Data analysis and statistics was performed using IgorPro (WaveMetrics), QuB, Excel (Microsoft), PyMol, VMD, and ChanneLab2 (Synaptosoft). Unless otherwise noted, macroscopic and microscope current amplitudes and single-channel properties are presented as mean ± SEM. We used a two-tailed Student's t-test to test significant differences between specific properties between different constructs. Multiple comparisons were not made because we are primarily interested in whether specific properties between two specific constructs differ from one another (i.e., comparing only open probability between only GluN1/GluN2A and GluN1(G648+1G)/GluN2A), instead of trying to discern the overall difference among multiple comparisons. Unless otherwise noted, statistical significance was set at p < 0.05.

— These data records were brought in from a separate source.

-- the loop invariant: B's composed forward map is the inverse (mod N) of A's backward map
lemma fold_inv (data : List (List String)) (h : ∀ l ∈ data, lineOK l = true) :
    ∃ a b ops, data.foldr (fun l s => stepA s l) (some ((1:Int), (0:Int))) = some (a, b) ∧
      parseAll data = some ops ∧
      Int.gcd (ops.foldl stepF (1, 0)).1 pvN = 1 ∧
      (ops.foldl stepF (1, 0)).1 * a ≡ 1 [ZMOD pvN] ∧
      (ops.foldl stepF (1, 0)).1 * b + (ops.foldl stepF (1, 0)).2 ≡ 0 [ZMOD pvN] := by
  induction data with
  | nil =>
    exact ⟨1, 0, [], rfl, rfl, Int.one_gcd, by simp [Int.ModEq.refl], by simp [Int.ModEq.refl]⟩
  | cons l t ih =>
    have hl : lineOK l = true := h l (by simp)
    obtain ⟨a', b', ops', hfa, hps, hg, h1, h2⟩ := ih (fun x hx => h x (by simp [hx]))
    rw [List.foldr_cons, hfa]
    cases h0 : PySem.List.pyGet? l 0 with
    | none => simp [lineOK, h0] at hl
    | some w0 =>
      by_cases hw0 : w0 = "cut"
      · cases hm : (PySem.List.pyGet? l (-1)).bind PySem.Int.ofStr? with
        | none => simp [lineOK, h0, hw0, hm] at hl
        | some m =>
          refine ⟨a', b' + m, Op.cut m :: ops', by simp [stepA, h0, hw0, hm], ?_, ?_, ?_, ?_⟩
          · simp [parseAll, parseOp, h0, hw0, hm, hps]
          all_goals
            rw [List.foldl_cons,
              show stepF ((1:Int), (0:Int)) (Op.cut m) = (1, 0 - m) from rfl,
              foldF_shift ops' 1 (0 - m)]
          · simpa using hg
          · simpa using h1
          · have e : (ops'.foldl stepF (1, 0)).1 * 1 * (b' + m) +
                ((ops'.foldl stepF (1, 0)).1 * (0 - m) + (ops'.foldl stepF (1, 0)).2) =
                (ops'.foldl stepF (1, 0)).1 * b' + (ops'.foldl stepF (1, 0)).2 := by ring
            rw [e]; exact h2
      · cases h1' : PySem.List.pyGet? l 1 with
        | none => simp [lineOK, h0, hw0, h1'] at hl
        | some w1 =>
          by_cases hw1 : w1 = "with"
          · cases hm : (PySem.List.pyGet? l (-1)).bind PySem.Int.ofStr? with
            | none => simp [lineOK, h0, hw0, h1', hw1, hm] at hl
            | some m =>
              have hgm : Int.gcd m pvN = 1 := by
                simpa [lineOK, h0, hw0, h1', hw1, hm] using hl
              obtain ⟨v, hv, hmv⟩ := pyInvMod?_spec m hgm
              refine ⟨a' * v, b' * v, Op.inc m :: ops',
                by simp [stepA, h0, hw0, h1', hw1, hm, hv], ?_, ?_, ?_, ?_⟩
              · simp [parseAll, parseOp, h0, hw0, h1', hw1, hm, hps]
              all_goals
                rw [List.foldl_cons,
                  show stepF ((1:Int), (0:Int)) (Op.inc m) = (1 * m, 0 * m) from rfl,
                  foldF_shift ops' (1 * m) (0 * m)]
              · simpa using coprime_mul _ m hg hgm
              · have e : (ops'.foldl stepF (1, 0)).1 * (1 * m) * (a' * v) =
                    ((ops'.foldl stepF (1, 0)).1 * a') * (m * v) := by ring
                rw [e]
                calc ((ops'.foldl stepF (1, 0)).1 * a') * (m * v)
                    ≡ 1 * 1 [ZMOD pvN] := Int.ModEq.mul h1 hmv
                  _ = 1 := by ring
              · have e : (ops'.foldl stepF (1, 0)).1 * (1 * m) * (b' * v) +
                    ((ops'.foldl stepF (1, 0)).1 * (0 * m) + (ops'.foldl stepF (1, 0)).2) =
                    ((ops'.foldl stepF (1, 0)).1 * b') * (m * v) + (ops'.foldl stepF (1, 0)).2 := by
                  ring
                rw [e]
                calc ((ops'.foldl stepF (1, 0)).1 * b') * (m * v) + (ops'.foldl stepF (1, 0)).2
                    ≡ ((ops'.foldl stepF (1, 0)).1 * b') * 1 + (ops'.foldl stepF (1, 0)).2
                      [ZMOD pvN] :=
                      Int.ModEq.add (Int.ModEq.mul (Int.ModEq.refl _) hmv) (Int.ModEq.refl _)
                  _ = (ops'.foldl stepF (1, 0)).1 * b' + (ops'.foldl stepF (1, 0)).2 := by ring
                  _ ≡ 0 [ZMOD pvN] := h2
          · by_cases hw1' : w1 = "into"
            · refine ⟨a' * -1, b' * -1 + (pvN - 1), Op.rev :: ops',
                by simp [stepA, h0, hw0, h1', hw1'], ?_, ?_, ?_, ?_⟩
              · simp [parseAll, parseOp, h0, hw0, h1', hw1', hps]
              all_goals
                rw [List.foldl_cons,
                  show stepF ((1:Int), (0:Int)) Op.rev = (-1, pvN - 1 - 0) from rfl,
                  foldF_shift ops' (-1) (pvN - 1 - 0)]
              · simpa [Int.gcd, Int.natAbs_mul] using hg
              · have e : (ops'.foldl stepF (1, 0)).1 * -1 * (a' * -1) =
                    (ops'.foldl stepF (1, 0)).1 * a' := by ring
                rw [e]; exact h1
              · have e : (ops'.foldl stepF (1, 0)).1 * -1 * (b' * -1 + (pvN - 1)) +
                    ((ops'.foldl stepF (1, 0)).1 * (pvN - 1 - 0) + (ops'.foldl stepF (1, 0)).2) =
                    (ops'.foldl stepF (1, 0)).1 * b' + (ops'.foldl stepF (1, 0)).2 := by ring
                rw [e]; exact h2
            · refine ⟨a', b', Op.nop :: ops',
                by simp [stepA, h0, hw0, h1', hw1, hw1'], ?_, ?_, ?_, ?_⟩
              · simp [parseAll, parseOp, h0, hw0, h1', hw1, hw1', hps]
              all_goals
                rw [List.foldl_cons, show stepF ((1:Int), (0:Int)) Op.nop = (1, 0) from rfl]
              · exact hg
              · exact h1
              · exact h2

Unless otherwise indicated, a significant difference is indicated relative either to GluN1/GluN2A (*); to like constructs (e.g., single glycine insertions) between subunits [e.g., GluN1(G648+1G)/GluN2A versus GluN1/GluN2A(G645+1G)] (^#); or to the single glycine insertions within subunits [e.g., GluN1(G648+1G)/GluN2A versus GluN1(G648+4G)/GluN2A] (^{^}) (p < 0.05, two-tailed Student’s t-test, unpaired).

No statistical test was run to determine sample size a priori. The sample size we chose was similar to those used in previous publications. Blinding and randomization were not necessary.